Assigned task:
Only a slice of the listing below is wanted. Retype the lines from the one containing "da db dc dd de df dg dh di dj dk" through the one containing "simp [validatePesel, validatePesel_alt, PySem.Str.len_eq, hlen']", exactly, both ends included.

· · ·

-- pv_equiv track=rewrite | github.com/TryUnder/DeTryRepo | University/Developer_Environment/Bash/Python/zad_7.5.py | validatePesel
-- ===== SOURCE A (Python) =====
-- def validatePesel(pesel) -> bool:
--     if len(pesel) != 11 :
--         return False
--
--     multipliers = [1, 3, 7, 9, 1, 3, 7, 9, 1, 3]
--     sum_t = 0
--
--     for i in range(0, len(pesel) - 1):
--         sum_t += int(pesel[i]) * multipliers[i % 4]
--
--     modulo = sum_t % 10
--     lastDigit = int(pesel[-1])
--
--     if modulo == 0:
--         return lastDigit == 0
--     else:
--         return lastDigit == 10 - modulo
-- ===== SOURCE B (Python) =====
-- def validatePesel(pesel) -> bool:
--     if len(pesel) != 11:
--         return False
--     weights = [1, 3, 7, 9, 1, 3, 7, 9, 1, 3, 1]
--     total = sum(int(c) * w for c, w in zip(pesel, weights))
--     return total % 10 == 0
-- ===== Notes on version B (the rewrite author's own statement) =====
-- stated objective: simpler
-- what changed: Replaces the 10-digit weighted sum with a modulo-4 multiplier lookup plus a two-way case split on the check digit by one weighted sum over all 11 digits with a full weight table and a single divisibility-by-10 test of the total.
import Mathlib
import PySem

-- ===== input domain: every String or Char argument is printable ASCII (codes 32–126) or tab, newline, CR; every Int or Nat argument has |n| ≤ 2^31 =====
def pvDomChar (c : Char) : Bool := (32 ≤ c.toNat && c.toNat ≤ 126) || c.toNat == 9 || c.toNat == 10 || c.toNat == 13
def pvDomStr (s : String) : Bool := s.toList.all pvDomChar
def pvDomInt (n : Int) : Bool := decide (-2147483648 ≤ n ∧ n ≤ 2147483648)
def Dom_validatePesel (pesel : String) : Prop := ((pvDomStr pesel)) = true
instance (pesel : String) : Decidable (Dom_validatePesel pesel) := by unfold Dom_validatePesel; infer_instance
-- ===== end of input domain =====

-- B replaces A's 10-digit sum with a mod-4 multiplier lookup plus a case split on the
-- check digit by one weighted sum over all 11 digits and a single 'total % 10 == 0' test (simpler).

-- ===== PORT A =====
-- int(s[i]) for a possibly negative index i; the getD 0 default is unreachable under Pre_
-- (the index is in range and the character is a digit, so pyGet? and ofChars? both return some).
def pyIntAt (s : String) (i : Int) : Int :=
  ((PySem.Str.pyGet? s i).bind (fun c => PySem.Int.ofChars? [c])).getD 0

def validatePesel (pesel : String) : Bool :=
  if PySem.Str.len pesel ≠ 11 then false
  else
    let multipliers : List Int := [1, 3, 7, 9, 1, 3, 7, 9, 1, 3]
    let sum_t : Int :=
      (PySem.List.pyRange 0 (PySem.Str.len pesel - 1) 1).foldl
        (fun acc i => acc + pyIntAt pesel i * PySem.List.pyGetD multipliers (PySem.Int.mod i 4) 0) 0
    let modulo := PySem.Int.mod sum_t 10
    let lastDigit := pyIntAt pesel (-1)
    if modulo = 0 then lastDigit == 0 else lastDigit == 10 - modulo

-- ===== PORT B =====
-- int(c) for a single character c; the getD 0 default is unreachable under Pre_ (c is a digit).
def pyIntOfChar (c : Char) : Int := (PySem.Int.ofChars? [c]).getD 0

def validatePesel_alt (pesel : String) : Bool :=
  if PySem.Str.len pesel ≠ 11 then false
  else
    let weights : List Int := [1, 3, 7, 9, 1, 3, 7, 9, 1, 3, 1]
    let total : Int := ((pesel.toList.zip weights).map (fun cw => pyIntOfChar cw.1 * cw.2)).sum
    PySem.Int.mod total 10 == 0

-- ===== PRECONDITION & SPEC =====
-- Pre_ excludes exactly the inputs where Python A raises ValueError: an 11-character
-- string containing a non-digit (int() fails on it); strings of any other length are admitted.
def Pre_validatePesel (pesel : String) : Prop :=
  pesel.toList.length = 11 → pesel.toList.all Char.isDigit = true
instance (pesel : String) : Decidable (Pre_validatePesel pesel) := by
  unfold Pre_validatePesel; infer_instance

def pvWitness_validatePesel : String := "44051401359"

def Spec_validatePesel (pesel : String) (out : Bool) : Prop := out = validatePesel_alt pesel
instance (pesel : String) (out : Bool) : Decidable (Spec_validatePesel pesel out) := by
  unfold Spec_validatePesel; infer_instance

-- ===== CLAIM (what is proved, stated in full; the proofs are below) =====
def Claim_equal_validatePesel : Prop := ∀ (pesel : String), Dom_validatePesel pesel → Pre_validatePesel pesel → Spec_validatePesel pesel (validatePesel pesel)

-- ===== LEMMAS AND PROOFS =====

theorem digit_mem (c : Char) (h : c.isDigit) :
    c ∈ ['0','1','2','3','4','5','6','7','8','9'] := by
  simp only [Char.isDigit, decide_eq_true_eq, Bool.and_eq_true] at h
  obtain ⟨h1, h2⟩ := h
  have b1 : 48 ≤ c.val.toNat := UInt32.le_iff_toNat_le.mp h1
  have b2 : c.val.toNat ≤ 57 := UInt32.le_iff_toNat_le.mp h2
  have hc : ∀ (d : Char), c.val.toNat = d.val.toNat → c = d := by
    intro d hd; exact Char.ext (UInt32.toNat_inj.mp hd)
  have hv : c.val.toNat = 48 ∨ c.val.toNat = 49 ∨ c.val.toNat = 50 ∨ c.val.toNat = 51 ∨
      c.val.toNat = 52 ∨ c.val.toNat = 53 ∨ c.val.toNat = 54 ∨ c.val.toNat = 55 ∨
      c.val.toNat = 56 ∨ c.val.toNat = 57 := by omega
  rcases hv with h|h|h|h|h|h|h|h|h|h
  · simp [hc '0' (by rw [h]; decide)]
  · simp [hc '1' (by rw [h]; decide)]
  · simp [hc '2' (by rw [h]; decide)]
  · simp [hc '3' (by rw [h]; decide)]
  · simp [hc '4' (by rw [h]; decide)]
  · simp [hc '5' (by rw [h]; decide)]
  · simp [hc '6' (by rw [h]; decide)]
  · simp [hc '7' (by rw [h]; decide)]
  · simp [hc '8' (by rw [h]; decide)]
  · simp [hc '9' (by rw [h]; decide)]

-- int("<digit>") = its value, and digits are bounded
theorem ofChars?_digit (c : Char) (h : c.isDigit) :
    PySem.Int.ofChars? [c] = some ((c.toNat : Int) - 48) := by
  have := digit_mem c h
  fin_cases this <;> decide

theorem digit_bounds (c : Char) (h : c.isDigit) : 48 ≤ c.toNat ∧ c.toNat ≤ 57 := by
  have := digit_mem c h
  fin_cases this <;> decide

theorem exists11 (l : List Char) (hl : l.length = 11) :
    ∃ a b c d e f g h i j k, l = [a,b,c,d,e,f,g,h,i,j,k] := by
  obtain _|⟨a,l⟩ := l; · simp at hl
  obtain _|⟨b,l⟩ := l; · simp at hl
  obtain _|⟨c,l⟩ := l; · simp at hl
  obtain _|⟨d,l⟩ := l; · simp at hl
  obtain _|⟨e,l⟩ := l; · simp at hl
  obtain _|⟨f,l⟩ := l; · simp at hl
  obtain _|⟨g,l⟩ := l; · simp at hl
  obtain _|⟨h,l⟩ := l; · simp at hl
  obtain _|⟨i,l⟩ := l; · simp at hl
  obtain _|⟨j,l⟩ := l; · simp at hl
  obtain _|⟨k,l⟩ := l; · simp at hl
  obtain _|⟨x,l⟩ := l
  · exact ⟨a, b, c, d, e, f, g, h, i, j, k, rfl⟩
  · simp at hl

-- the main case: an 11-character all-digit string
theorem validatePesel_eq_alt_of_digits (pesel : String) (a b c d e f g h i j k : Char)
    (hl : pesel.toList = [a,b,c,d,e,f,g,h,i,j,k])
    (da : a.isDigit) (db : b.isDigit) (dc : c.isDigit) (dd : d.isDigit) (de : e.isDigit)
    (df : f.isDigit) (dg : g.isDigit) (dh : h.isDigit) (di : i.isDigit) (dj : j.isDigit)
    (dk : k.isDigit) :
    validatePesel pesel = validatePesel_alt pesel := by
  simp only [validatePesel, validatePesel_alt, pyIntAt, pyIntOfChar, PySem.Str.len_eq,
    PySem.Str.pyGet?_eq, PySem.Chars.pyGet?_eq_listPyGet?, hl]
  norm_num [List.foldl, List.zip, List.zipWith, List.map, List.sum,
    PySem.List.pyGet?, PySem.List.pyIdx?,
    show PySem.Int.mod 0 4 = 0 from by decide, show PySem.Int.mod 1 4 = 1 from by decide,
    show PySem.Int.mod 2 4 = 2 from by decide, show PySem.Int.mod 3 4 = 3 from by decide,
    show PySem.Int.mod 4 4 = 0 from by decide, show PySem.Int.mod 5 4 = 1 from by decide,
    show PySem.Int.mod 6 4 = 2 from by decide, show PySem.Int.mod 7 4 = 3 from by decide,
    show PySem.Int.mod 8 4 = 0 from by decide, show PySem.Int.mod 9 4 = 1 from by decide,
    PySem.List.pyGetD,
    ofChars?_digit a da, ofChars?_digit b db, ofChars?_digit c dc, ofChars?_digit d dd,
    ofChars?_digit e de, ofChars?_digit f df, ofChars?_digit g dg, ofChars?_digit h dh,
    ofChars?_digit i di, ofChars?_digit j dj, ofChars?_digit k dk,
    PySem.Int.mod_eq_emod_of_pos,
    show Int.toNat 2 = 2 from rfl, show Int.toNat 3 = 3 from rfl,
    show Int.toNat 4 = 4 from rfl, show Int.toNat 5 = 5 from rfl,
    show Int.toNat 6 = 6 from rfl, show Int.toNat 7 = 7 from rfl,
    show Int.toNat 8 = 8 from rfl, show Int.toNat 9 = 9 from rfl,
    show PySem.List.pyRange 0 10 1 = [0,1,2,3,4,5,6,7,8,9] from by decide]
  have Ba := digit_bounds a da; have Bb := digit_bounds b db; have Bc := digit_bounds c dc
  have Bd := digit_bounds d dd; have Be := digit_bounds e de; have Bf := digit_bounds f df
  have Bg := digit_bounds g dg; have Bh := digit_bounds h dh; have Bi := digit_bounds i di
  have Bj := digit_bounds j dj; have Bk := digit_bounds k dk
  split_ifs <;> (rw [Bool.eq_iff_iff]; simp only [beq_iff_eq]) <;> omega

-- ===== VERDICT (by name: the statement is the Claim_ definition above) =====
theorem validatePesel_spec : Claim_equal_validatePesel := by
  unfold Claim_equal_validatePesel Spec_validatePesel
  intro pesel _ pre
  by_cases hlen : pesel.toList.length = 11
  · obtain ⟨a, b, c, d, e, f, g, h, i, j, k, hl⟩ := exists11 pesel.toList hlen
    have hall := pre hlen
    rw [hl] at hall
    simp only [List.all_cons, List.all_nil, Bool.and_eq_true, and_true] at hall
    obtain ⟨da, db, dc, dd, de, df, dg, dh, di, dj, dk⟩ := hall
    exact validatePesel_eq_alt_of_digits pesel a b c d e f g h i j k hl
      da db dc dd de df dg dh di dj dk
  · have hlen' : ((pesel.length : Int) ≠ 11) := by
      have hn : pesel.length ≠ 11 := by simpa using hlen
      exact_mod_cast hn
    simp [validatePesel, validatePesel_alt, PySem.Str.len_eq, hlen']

· · ·

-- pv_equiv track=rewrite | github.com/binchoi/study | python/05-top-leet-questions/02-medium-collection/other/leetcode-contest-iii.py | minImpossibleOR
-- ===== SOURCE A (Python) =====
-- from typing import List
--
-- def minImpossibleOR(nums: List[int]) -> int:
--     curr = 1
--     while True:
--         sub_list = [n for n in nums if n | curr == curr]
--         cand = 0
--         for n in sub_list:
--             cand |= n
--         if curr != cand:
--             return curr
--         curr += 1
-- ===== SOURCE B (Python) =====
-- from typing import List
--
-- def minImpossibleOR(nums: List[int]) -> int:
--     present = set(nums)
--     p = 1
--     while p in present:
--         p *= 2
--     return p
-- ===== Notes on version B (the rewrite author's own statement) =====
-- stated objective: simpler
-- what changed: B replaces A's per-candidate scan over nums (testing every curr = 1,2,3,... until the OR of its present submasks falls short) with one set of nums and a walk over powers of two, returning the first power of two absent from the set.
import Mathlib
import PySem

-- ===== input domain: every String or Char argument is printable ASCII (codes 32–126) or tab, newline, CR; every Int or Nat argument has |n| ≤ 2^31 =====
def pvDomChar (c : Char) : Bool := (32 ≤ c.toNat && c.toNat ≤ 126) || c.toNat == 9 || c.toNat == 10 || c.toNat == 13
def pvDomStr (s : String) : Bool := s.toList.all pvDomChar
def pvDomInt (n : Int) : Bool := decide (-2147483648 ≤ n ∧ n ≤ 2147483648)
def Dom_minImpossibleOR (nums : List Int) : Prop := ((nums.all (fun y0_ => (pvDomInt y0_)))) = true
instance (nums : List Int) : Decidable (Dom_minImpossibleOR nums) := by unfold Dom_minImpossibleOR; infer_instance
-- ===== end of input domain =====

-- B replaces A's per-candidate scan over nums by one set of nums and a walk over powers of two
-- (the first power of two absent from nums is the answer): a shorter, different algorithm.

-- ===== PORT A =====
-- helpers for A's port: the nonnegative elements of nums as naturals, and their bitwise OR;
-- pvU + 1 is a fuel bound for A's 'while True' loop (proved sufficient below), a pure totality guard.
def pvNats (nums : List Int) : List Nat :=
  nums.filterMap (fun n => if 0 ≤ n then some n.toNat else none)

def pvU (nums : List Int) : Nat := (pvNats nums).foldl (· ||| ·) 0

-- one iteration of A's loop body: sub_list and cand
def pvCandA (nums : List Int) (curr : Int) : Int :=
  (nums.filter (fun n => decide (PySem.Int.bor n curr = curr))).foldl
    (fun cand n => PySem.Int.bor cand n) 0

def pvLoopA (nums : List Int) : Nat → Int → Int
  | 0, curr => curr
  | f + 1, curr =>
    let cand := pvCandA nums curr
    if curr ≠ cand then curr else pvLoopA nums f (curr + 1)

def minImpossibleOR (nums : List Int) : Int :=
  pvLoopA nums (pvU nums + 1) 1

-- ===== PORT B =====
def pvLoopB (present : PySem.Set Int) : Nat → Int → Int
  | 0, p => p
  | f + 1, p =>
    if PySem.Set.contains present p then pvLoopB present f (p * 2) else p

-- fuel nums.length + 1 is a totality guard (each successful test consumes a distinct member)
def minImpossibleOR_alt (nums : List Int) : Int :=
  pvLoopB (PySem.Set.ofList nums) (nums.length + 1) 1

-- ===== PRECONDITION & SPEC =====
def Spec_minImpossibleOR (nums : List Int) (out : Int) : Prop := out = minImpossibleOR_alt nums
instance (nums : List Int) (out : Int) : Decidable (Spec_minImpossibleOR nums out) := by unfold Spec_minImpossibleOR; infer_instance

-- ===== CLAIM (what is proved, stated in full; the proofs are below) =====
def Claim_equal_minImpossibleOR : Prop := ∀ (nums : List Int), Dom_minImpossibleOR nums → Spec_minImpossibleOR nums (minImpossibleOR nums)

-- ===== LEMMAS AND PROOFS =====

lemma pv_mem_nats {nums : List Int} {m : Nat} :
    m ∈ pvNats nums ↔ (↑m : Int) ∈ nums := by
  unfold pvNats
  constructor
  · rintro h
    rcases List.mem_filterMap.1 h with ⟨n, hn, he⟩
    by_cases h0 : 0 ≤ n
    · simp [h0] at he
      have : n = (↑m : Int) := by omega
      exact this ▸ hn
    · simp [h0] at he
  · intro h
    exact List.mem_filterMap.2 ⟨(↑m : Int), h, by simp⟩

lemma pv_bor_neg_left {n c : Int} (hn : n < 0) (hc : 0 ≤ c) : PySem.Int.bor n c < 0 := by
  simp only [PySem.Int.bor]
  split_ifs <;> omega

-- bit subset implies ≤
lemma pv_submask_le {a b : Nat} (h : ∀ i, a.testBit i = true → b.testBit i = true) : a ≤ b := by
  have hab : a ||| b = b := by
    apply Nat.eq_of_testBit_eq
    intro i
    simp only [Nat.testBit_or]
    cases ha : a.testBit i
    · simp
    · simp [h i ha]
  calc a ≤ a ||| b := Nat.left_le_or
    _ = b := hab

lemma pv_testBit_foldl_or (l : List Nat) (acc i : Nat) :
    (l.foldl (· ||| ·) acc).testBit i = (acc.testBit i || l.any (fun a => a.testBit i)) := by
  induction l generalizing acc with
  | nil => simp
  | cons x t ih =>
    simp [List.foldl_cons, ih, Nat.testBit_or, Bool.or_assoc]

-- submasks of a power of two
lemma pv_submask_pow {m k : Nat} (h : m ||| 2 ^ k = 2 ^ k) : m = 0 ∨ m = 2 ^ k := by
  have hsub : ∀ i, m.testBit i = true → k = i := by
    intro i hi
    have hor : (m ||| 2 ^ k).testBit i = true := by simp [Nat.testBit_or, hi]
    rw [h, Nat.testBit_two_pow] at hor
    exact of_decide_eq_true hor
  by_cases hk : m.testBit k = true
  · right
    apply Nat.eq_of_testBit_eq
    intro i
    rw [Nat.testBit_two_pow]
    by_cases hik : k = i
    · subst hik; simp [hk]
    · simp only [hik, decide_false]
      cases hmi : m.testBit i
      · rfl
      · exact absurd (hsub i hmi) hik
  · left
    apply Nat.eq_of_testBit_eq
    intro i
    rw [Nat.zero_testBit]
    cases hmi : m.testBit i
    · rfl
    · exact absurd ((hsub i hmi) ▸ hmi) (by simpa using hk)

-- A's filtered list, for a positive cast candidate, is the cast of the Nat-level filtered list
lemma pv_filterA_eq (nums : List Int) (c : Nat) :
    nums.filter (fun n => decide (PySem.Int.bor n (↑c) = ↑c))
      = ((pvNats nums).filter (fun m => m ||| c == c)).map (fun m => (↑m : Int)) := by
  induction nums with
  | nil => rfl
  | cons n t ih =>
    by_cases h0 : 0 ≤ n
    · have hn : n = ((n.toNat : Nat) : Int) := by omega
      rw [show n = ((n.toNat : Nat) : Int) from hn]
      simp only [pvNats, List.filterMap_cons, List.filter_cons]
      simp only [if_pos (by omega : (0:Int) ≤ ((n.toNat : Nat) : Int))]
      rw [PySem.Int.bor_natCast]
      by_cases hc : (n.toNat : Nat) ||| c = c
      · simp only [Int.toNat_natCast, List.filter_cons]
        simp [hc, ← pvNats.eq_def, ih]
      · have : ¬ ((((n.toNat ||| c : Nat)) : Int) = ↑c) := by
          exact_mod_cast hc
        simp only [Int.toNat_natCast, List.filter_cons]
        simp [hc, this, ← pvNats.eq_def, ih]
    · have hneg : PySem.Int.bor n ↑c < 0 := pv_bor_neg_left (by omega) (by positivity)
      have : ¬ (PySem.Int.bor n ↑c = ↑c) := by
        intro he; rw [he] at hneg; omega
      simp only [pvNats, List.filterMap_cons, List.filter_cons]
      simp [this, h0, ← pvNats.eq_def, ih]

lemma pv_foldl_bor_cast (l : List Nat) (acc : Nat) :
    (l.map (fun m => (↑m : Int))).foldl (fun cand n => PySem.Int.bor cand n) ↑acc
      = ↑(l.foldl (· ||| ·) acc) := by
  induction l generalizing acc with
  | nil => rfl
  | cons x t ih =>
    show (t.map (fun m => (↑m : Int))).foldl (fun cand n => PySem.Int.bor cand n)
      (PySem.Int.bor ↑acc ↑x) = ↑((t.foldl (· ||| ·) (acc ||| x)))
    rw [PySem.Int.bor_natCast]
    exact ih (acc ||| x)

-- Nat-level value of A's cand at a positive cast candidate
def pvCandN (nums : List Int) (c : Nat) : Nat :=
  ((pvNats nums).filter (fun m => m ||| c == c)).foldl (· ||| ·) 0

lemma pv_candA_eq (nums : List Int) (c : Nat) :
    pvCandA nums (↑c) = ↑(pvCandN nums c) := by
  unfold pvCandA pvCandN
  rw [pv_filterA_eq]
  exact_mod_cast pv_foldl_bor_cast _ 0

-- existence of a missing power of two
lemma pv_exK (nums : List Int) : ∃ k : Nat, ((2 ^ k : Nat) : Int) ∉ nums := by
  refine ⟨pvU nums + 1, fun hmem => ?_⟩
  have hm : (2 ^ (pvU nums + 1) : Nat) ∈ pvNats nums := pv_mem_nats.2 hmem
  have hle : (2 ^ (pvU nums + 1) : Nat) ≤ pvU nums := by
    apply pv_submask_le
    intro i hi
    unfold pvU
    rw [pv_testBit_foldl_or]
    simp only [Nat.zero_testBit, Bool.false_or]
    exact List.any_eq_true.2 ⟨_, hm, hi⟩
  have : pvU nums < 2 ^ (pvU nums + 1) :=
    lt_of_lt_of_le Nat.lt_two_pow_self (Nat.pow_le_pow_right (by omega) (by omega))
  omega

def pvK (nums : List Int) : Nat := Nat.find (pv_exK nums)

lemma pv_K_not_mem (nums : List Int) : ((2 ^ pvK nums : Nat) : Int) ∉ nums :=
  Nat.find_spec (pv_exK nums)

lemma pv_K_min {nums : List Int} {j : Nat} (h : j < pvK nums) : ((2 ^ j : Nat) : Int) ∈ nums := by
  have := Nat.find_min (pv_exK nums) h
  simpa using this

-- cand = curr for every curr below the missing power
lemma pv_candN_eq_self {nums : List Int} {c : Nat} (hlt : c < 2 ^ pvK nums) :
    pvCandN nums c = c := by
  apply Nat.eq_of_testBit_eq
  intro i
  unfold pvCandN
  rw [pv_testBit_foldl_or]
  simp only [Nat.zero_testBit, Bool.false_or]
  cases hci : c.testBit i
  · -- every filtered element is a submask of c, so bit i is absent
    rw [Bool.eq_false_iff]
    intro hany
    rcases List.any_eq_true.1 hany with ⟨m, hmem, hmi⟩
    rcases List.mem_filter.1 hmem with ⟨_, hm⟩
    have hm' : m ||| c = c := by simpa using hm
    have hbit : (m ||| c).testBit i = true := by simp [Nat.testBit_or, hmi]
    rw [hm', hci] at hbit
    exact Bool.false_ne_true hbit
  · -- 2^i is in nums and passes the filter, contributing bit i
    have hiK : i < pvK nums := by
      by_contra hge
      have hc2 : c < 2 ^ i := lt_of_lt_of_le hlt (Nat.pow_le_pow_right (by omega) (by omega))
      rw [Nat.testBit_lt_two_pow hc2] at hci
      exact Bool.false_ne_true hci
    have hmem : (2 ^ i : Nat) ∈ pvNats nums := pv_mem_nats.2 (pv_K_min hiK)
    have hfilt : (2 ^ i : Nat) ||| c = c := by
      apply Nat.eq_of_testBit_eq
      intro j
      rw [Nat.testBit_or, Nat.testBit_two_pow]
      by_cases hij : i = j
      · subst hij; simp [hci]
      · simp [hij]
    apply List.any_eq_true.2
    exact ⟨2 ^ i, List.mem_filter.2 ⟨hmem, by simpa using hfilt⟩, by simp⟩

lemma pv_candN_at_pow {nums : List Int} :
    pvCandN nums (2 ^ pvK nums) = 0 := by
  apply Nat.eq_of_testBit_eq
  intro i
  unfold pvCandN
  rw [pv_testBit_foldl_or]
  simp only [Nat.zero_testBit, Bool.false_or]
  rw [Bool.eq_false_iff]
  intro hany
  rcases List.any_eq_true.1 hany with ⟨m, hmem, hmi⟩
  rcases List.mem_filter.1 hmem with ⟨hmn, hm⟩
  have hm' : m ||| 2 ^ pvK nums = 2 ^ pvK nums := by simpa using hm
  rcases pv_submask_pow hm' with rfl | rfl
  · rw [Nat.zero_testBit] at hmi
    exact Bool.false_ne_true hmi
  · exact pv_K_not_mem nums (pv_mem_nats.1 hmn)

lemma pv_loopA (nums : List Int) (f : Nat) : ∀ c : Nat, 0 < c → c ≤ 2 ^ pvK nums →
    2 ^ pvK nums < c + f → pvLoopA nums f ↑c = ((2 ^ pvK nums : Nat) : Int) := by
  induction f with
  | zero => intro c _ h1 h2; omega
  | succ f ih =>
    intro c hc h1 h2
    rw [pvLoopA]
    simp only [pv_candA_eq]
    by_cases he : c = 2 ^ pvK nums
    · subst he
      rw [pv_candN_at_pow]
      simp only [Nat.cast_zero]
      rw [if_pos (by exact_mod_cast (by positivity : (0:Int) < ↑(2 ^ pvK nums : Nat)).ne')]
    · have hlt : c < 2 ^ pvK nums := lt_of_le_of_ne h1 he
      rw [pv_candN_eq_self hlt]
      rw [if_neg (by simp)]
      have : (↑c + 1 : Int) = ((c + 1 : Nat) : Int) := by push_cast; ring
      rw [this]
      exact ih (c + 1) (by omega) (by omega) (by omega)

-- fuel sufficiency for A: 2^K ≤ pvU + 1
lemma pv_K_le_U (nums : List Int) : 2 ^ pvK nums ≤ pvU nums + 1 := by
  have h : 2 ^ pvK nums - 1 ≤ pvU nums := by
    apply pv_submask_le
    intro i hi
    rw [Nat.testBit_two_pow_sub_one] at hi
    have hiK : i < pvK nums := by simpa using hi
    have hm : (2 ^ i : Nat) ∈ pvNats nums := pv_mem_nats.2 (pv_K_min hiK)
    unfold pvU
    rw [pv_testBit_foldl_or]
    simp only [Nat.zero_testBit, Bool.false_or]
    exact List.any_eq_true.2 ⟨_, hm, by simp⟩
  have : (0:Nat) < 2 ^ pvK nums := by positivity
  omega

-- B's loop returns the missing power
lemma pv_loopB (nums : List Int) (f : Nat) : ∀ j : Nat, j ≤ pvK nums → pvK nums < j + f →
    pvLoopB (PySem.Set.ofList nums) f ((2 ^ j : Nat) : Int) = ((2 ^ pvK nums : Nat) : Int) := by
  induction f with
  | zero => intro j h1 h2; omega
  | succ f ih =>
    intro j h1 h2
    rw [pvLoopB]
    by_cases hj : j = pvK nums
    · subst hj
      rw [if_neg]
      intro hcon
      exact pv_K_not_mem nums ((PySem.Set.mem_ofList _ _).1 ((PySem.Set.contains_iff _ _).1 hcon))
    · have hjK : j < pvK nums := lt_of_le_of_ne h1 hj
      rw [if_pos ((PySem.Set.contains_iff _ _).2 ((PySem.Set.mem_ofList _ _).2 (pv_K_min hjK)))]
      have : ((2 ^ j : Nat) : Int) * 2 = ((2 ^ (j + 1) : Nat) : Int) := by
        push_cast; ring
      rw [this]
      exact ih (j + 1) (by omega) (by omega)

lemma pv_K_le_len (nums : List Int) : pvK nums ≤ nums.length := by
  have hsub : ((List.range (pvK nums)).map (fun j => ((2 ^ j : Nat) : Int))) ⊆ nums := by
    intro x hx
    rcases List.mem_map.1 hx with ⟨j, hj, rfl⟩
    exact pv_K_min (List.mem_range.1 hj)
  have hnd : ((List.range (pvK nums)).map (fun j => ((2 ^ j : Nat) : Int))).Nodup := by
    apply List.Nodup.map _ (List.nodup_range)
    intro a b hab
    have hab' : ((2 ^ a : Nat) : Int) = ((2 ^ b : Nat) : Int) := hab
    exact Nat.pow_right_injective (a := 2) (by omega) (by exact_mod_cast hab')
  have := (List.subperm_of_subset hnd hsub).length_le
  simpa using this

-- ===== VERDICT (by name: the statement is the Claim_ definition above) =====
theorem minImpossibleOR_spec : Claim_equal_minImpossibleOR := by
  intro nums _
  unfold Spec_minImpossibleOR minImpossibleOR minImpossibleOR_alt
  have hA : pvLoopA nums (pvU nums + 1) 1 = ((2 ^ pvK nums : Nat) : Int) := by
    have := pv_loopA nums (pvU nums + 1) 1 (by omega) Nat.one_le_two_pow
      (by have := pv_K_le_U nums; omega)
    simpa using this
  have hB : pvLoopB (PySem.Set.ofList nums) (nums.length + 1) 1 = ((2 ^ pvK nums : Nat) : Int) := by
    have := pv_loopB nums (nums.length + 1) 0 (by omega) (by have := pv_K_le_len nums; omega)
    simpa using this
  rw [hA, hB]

· · ·

Exercise output:
      da db dc dd de df dg dh di dj dk
  · have hlen' : ((pesel.length : Int) ≠ 11) := by
      have hn : pesel.length ≠ 11 := by simpa using hlen
      exact_mod_cast hn
    simp [validatePesel, validatePesel_alt, PySem.Str.len_eq, hlen']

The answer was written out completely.